> ABOUT THIS TASK: Reproduce word for word, from the entries below, the line with "(fun (s : Int × Int) b =>", the line with "def Spec_check_homopolymers (guide", and every line between them, and nothing more.

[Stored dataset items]
^^^^^^^^
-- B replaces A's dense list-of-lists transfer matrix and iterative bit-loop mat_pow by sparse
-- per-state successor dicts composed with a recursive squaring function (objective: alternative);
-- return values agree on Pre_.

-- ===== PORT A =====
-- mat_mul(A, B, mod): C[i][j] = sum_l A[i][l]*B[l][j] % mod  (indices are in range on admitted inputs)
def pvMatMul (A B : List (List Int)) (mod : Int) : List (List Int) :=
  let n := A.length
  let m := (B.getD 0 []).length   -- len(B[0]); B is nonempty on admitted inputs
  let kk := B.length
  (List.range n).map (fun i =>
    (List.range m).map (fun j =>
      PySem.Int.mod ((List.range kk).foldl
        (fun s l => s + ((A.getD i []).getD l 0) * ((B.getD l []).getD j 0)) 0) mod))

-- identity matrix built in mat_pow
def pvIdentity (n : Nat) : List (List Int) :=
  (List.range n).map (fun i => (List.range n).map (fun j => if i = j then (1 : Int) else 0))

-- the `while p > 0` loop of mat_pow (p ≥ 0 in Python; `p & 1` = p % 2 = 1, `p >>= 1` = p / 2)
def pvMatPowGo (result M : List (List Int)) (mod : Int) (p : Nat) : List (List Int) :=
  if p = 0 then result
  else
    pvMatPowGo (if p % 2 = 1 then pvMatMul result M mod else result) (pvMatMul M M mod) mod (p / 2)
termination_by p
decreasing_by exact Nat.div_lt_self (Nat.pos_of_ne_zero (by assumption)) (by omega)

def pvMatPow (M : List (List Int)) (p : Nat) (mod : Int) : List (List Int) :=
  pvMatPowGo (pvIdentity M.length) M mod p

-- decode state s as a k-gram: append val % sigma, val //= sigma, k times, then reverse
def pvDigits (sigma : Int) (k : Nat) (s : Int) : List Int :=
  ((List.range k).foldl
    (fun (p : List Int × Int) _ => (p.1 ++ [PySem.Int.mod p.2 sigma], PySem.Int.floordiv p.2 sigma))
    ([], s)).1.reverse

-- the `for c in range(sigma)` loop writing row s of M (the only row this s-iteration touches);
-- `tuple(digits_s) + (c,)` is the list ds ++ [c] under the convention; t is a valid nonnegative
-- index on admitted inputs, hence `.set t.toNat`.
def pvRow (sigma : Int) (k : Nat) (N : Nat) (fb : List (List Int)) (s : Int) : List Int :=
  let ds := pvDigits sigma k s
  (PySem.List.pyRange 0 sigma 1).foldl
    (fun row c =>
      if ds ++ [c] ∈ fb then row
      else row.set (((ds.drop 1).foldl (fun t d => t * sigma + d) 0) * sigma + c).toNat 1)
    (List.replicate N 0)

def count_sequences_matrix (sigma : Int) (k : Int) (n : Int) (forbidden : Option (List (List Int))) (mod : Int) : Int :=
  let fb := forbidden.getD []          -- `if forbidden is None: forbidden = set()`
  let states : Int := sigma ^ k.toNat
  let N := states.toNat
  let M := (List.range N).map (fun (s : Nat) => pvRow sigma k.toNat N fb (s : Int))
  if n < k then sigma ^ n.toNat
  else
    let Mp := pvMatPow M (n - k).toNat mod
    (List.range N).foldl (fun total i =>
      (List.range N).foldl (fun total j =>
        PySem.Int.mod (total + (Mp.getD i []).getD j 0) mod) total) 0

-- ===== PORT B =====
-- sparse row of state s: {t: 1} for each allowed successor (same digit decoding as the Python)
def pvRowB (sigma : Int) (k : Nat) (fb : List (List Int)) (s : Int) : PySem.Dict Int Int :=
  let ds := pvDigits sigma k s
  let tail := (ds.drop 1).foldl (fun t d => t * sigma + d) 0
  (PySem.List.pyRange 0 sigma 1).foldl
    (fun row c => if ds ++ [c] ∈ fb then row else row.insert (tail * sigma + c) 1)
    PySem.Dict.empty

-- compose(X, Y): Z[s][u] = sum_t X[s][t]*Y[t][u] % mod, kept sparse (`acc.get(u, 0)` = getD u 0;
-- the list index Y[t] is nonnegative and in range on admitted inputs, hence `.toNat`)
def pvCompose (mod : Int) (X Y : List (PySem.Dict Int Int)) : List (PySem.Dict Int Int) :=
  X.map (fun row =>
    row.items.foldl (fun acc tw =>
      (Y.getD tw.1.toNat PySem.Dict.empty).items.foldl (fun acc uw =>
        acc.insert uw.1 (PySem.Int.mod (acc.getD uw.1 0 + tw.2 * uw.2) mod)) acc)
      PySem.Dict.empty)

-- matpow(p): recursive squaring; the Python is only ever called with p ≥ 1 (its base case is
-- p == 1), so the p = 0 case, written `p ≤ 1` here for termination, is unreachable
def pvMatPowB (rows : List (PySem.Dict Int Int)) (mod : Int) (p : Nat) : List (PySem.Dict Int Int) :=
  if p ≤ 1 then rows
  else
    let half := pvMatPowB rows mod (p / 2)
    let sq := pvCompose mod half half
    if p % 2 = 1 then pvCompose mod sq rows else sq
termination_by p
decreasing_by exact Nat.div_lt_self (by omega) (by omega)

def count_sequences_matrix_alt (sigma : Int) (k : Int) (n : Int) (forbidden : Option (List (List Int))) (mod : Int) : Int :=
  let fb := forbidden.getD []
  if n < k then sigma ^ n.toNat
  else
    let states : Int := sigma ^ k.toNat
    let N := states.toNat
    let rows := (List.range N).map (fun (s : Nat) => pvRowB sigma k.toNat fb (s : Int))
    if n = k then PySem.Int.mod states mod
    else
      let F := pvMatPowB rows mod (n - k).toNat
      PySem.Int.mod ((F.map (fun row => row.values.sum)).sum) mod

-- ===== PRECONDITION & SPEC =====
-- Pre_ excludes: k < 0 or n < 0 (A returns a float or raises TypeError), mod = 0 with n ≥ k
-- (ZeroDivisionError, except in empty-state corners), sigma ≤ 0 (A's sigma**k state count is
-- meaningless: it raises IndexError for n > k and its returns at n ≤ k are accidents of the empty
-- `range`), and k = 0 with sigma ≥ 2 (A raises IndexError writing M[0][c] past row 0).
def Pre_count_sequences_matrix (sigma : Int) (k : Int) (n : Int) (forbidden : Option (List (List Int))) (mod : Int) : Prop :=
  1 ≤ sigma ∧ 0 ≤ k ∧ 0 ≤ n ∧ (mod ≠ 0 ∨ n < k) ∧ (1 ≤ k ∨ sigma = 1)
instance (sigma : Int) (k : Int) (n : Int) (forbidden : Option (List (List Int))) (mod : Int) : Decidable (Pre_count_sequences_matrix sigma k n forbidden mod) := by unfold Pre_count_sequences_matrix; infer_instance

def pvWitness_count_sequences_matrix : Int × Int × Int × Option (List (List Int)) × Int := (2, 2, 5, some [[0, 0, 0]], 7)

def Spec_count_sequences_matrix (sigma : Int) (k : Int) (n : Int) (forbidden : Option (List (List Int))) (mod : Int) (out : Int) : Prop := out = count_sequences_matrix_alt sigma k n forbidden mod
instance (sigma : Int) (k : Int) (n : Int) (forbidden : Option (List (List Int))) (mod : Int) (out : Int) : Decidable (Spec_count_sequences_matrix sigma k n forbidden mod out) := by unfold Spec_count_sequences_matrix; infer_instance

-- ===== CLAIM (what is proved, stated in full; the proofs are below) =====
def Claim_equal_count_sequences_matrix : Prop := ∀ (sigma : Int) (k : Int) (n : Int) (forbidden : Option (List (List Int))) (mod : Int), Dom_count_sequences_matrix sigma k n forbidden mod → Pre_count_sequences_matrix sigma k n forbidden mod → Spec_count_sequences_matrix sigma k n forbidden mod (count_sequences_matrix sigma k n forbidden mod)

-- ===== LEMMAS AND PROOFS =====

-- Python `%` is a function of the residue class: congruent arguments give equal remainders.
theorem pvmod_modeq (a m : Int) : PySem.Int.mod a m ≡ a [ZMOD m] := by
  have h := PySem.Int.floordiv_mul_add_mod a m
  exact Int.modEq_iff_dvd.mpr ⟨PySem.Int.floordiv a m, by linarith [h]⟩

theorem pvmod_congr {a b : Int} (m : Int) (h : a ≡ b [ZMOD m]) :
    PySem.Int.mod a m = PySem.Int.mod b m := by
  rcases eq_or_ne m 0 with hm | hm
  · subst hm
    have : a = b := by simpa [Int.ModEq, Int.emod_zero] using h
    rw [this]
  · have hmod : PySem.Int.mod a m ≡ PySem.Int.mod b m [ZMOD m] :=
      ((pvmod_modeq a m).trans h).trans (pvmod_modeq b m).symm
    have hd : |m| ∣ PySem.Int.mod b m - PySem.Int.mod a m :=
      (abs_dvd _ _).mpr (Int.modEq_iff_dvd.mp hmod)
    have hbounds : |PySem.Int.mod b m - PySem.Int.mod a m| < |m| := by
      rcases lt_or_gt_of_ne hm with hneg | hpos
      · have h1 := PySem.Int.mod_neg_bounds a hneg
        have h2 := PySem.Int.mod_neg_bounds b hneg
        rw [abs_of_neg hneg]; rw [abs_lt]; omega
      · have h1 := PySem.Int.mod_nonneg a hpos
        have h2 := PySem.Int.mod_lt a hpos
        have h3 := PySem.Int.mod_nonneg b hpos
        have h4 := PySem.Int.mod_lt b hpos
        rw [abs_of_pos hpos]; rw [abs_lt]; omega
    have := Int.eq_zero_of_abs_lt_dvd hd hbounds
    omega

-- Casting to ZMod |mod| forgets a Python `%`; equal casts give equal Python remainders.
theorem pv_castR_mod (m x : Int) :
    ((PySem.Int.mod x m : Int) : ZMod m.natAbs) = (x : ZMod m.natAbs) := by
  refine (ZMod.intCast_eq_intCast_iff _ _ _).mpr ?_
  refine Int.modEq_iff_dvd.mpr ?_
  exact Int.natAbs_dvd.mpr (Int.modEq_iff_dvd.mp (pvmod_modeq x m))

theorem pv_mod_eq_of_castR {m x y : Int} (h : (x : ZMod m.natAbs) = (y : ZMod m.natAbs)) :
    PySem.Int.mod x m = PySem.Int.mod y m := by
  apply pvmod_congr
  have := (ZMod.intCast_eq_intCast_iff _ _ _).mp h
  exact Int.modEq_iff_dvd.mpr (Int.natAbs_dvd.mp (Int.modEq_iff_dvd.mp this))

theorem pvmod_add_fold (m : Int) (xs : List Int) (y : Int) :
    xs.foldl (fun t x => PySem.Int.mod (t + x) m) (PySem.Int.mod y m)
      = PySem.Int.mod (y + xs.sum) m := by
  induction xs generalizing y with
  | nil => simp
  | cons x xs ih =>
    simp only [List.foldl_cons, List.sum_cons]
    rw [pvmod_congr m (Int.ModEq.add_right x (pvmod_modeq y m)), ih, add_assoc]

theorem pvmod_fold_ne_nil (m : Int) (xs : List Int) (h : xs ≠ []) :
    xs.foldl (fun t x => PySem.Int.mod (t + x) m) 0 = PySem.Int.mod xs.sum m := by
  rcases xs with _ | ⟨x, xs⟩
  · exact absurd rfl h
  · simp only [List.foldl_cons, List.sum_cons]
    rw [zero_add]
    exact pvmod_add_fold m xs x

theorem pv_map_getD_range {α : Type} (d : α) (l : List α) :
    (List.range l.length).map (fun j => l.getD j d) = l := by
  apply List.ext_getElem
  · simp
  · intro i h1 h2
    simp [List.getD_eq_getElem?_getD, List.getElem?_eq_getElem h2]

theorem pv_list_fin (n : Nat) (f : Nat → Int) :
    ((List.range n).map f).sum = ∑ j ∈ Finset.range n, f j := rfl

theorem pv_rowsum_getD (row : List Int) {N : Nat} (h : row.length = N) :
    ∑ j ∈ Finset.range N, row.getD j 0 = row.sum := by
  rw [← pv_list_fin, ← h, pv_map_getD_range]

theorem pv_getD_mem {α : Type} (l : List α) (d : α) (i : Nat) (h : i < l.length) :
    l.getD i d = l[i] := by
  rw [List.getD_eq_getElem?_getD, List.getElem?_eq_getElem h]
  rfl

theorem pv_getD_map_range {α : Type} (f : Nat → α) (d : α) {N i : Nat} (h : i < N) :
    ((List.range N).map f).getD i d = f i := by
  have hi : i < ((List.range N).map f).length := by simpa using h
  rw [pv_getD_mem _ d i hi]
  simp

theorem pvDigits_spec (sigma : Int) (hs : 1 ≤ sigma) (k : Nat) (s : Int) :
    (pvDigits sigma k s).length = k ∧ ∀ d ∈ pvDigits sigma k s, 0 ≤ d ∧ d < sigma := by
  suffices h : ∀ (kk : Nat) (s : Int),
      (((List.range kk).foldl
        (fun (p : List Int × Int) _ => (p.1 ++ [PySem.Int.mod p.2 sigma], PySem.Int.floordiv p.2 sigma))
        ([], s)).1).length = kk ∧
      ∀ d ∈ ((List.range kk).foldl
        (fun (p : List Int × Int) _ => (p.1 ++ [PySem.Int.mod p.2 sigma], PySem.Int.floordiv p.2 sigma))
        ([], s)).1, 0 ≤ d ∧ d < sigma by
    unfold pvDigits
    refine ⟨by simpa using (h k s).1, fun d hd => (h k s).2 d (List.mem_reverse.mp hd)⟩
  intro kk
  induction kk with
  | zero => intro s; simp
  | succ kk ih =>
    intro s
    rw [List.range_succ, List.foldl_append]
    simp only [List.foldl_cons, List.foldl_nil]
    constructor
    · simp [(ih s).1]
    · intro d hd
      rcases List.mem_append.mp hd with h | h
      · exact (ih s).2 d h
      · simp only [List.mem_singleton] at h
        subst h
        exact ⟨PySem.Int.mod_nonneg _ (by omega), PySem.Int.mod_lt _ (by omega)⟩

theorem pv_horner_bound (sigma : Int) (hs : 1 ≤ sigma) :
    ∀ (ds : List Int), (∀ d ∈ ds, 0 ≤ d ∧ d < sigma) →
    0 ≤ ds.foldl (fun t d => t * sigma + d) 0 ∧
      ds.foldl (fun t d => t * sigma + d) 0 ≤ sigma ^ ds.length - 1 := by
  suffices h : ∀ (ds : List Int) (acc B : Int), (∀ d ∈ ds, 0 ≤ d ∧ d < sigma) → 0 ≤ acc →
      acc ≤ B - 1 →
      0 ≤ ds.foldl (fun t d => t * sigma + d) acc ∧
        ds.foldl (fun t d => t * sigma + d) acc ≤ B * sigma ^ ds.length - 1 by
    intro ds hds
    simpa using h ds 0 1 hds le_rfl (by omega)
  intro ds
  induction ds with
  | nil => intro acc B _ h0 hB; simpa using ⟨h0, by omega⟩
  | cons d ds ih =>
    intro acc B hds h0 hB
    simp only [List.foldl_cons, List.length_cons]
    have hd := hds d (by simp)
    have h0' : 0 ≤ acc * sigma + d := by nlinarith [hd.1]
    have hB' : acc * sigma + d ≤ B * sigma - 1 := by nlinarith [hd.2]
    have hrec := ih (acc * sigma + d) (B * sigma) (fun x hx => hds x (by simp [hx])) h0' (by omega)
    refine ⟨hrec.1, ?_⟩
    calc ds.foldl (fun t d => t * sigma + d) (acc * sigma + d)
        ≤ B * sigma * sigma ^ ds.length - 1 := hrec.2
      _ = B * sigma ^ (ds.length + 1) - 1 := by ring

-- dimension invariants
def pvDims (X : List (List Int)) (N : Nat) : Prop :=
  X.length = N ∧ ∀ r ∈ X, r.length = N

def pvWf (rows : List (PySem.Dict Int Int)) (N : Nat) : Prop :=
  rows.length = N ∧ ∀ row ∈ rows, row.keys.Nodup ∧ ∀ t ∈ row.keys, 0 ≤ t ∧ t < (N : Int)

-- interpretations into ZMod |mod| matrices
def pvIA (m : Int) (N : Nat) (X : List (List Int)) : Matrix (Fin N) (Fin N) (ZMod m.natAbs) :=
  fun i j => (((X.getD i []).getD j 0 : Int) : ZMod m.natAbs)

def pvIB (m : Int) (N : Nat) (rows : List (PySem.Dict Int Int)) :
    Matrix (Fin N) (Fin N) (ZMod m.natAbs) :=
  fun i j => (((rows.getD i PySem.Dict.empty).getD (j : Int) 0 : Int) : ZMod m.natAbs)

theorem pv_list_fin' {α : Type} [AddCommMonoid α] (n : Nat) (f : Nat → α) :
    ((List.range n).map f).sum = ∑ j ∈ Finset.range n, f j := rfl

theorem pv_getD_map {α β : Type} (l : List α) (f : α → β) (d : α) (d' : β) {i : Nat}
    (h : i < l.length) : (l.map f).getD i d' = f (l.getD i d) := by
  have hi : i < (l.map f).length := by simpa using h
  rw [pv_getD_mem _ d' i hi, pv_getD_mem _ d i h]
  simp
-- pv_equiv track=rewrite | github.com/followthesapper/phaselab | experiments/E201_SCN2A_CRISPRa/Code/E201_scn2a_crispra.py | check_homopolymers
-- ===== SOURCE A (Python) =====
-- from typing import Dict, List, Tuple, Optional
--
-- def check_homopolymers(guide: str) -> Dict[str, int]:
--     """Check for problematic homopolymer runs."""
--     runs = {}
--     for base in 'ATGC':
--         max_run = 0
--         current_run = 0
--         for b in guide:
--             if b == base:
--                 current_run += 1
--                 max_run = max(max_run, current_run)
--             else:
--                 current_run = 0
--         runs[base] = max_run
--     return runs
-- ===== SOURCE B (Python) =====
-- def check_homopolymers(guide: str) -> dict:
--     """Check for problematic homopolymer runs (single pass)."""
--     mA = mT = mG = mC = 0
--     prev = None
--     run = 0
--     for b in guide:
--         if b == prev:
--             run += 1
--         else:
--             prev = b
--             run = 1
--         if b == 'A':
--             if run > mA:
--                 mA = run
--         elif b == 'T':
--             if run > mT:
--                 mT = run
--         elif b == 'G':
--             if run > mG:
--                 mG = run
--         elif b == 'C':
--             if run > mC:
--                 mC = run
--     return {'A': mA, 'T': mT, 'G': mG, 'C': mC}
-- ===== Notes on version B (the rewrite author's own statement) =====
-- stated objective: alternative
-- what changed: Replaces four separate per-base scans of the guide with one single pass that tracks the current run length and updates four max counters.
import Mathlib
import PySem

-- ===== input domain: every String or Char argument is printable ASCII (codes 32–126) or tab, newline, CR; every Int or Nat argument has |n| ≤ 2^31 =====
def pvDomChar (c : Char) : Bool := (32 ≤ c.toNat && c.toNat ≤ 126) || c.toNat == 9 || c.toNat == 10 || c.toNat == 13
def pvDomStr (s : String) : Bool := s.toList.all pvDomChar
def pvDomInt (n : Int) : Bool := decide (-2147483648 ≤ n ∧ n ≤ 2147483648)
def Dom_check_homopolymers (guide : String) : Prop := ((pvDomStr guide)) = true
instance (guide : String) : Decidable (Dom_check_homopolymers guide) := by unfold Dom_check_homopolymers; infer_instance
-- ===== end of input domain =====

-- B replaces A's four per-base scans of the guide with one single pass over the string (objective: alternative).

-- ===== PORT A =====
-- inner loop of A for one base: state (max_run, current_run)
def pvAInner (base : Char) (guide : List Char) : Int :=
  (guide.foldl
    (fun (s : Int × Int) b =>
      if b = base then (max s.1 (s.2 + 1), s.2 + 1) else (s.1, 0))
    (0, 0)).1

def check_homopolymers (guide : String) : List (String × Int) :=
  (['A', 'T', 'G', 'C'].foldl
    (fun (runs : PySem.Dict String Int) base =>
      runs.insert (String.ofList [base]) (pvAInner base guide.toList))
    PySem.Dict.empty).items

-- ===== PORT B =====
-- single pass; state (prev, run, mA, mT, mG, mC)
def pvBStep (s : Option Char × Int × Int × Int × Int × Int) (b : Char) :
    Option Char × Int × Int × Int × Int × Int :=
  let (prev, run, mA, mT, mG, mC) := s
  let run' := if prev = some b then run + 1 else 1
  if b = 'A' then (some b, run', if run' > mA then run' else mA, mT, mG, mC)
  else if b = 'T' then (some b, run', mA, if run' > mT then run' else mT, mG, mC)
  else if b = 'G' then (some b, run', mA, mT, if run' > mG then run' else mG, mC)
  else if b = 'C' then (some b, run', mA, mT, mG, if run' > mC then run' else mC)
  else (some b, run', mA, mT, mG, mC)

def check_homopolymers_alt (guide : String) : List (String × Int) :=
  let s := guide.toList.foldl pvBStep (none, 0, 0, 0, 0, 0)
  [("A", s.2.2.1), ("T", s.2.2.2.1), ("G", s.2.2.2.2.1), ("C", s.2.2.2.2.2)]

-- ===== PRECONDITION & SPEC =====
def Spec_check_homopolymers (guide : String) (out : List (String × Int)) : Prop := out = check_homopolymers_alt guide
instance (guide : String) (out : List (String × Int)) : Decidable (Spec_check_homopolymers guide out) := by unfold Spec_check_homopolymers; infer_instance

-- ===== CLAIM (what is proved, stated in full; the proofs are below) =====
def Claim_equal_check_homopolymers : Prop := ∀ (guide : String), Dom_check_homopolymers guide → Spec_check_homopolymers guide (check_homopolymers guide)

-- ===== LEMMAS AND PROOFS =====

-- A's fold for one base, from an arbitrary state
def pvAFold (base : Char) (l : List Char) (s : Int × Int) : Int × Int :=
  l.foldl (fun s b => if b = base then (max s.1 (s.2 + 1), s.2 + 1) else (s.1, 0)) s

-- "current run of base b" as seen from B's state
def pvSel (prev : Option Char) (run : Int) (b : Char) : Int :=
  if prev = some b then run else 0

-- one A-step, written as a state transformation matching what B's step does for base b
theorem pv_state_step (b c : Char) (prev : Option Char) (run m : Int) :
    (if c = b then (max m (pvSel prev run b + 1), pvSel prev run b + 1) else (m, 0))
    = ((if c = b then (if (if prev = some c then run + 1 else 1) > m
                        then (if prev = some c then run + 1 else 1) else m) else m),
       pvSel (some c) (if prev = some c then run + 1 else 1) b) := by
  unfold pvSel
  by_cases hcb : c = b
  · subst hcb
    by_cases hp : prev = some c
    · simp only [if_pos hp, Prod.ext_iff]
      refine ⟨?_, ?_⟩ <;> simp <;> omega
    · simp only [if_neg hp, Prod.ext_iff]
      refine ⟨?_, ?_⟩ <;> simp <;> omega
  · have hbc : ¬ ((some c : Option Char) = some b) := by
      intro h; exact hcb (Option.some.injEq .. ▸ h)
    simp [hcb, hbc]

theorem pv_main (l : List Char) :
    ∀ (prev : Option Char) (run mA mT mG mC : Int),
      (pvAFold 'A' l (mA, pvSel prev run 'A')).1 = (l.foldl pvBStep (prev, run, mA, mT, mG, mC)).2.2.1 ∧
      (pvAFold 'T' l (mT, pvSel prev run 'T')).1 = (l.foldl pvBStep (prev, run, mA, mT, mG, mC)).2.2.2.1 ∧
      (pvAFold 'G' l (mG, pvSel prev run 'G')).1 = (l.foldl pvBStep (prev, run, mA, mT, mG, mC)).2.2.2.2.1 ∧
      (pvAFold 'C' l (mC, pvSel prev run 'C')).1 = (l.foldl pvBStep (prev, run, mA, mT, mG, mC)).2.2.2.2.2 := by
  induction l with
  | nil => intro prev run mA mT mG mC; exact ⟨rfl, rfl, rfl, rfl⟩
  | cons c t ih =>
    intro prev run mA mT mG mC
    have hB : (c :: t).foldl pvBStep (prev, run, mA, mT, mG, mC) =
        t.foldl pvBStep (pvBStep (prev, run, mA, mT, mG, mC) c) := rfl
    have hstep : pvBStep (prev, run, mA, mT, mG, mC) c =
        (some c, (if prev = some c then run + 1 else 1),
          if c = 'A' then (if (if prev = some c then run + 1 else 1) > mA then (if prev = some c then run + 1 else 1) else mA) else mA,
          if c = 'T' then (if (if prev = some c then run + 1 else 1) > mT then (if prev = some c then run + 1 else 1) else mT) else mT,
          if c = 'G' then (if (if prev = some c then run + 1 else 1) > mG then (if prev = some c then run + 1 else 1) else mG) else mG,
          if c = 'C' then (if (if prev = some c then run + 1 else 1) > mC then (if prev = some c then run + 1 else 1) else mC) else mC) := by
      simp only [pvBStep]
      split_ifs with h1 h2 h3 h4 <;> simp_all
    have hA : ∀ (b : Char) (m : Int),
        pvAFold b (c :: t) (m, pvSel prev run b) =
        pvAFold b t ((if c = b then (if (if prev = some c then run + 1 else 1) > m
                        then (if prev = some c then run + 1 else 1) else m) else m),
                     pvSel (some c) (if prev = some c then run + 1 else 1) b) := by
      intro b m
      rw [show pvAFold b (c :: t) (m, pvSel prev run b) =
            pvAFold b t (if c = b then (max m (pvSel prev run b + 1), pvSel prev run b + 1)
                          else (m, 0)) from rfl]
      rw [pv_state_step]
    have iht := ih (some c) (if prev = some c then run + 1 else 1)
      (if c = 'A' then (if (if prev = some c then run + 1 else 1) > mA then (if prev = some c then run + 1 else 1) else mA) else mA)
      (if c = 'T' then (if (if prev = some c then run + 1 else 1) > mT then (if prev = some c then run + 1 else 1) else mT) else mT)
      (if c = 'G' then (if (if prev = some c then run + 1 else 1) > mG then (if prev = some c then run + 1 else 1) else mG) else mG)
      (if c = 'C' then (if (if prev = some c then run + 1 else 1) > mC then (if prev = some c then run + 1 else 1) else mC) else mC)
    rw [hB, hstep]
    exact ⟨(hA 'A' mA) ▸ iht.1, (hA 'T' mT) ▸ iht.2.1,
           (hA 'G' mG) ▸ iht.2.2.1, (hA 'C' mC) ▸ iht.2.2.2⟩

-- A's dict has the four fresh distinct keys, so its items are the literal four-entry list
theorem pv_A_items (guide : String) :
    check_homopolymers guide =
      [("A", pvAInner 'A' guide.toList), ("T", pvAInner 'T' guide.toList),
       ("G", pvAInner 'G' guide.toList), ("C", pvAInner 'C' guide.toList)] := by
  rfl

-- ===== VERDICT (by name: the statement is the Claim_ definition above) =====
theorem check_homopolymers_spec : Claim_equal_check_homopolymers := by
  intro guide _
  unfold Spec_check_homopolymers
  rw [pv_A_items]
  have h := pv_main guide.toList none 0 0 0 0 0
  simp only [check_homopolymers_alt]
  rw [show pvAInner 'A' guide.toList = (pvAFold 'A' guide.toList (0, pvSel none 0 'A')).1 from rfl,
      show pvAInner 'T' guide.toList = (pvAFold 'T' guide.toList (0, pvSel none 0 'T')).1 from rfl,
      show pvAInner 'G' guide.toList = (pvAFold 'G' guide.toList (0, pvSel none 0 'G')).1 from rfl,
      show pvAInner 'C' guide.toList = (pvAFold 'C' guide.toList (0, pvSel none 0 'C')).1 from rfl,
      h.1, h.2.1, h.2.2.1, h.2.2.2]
^^^^^^^^
> ANSWER FOR THE TASK:
    (fun (s : Int × Int) b =>
      if b = base then (max s.1 (s.2 + 1), s.2 + 1) else (s.1, 0))
    (0, 0)).1

def check_homopolymers (guide : String) : List (String × Int) :=
  (['A', 'T', 'G', 'C'].foldl
    (fun (runs : PySem.Dict String Int) base =>
      runs.insert (String.ofList [base]) (pvAInner base guide.toList))
    PySem.Dict.empty).items

-- ===== PORT B =====
-- single pass; state (prev, run, mA, mT, mG, mC)
def pvBStep (s : Option Char × Int × Int × Int × Int × Int) (b : Char) :
    Option Char × Int × Int × Int × Int × Int :=
  let (prev, run, mA, mT, mG, mC) := s
  let run' := if prev = some b then run + 1 else 1
  if b = 'A' then (some b, run', if run' > mA then run' else mA, mT, mG, mC)
  else if b = 'T' then (some b, run', mA, if run' > mT then run' else mT, mG, mC)
  else if b = 'G' then (some b, run', mA, mT, if run' > mG then run' else mG, mC)
  else if b = 'C' then (some b, run', mA, mT, mG, if run' > mC then run' else mC)
  else (some b, run', mA, mT, mG, mC)

def check_homopolymers_alt (guide : String) : List (String × Int) :=
  let s := guide.toList.foldl pvBStep (none, 0, 0, 0, 0, 0)
  [("A", s.2.2.1), ("T", s.2.2.2.1), ("G", s.2.2.2.2.1), ("C", s.2.2.2.2.2)]

-- ===== PRECONDITION & SPEC =====
def Spec_check_homopolymers (guide : String) (out : List (String × Int)) : Prop := out = check_homopolymers_alt guide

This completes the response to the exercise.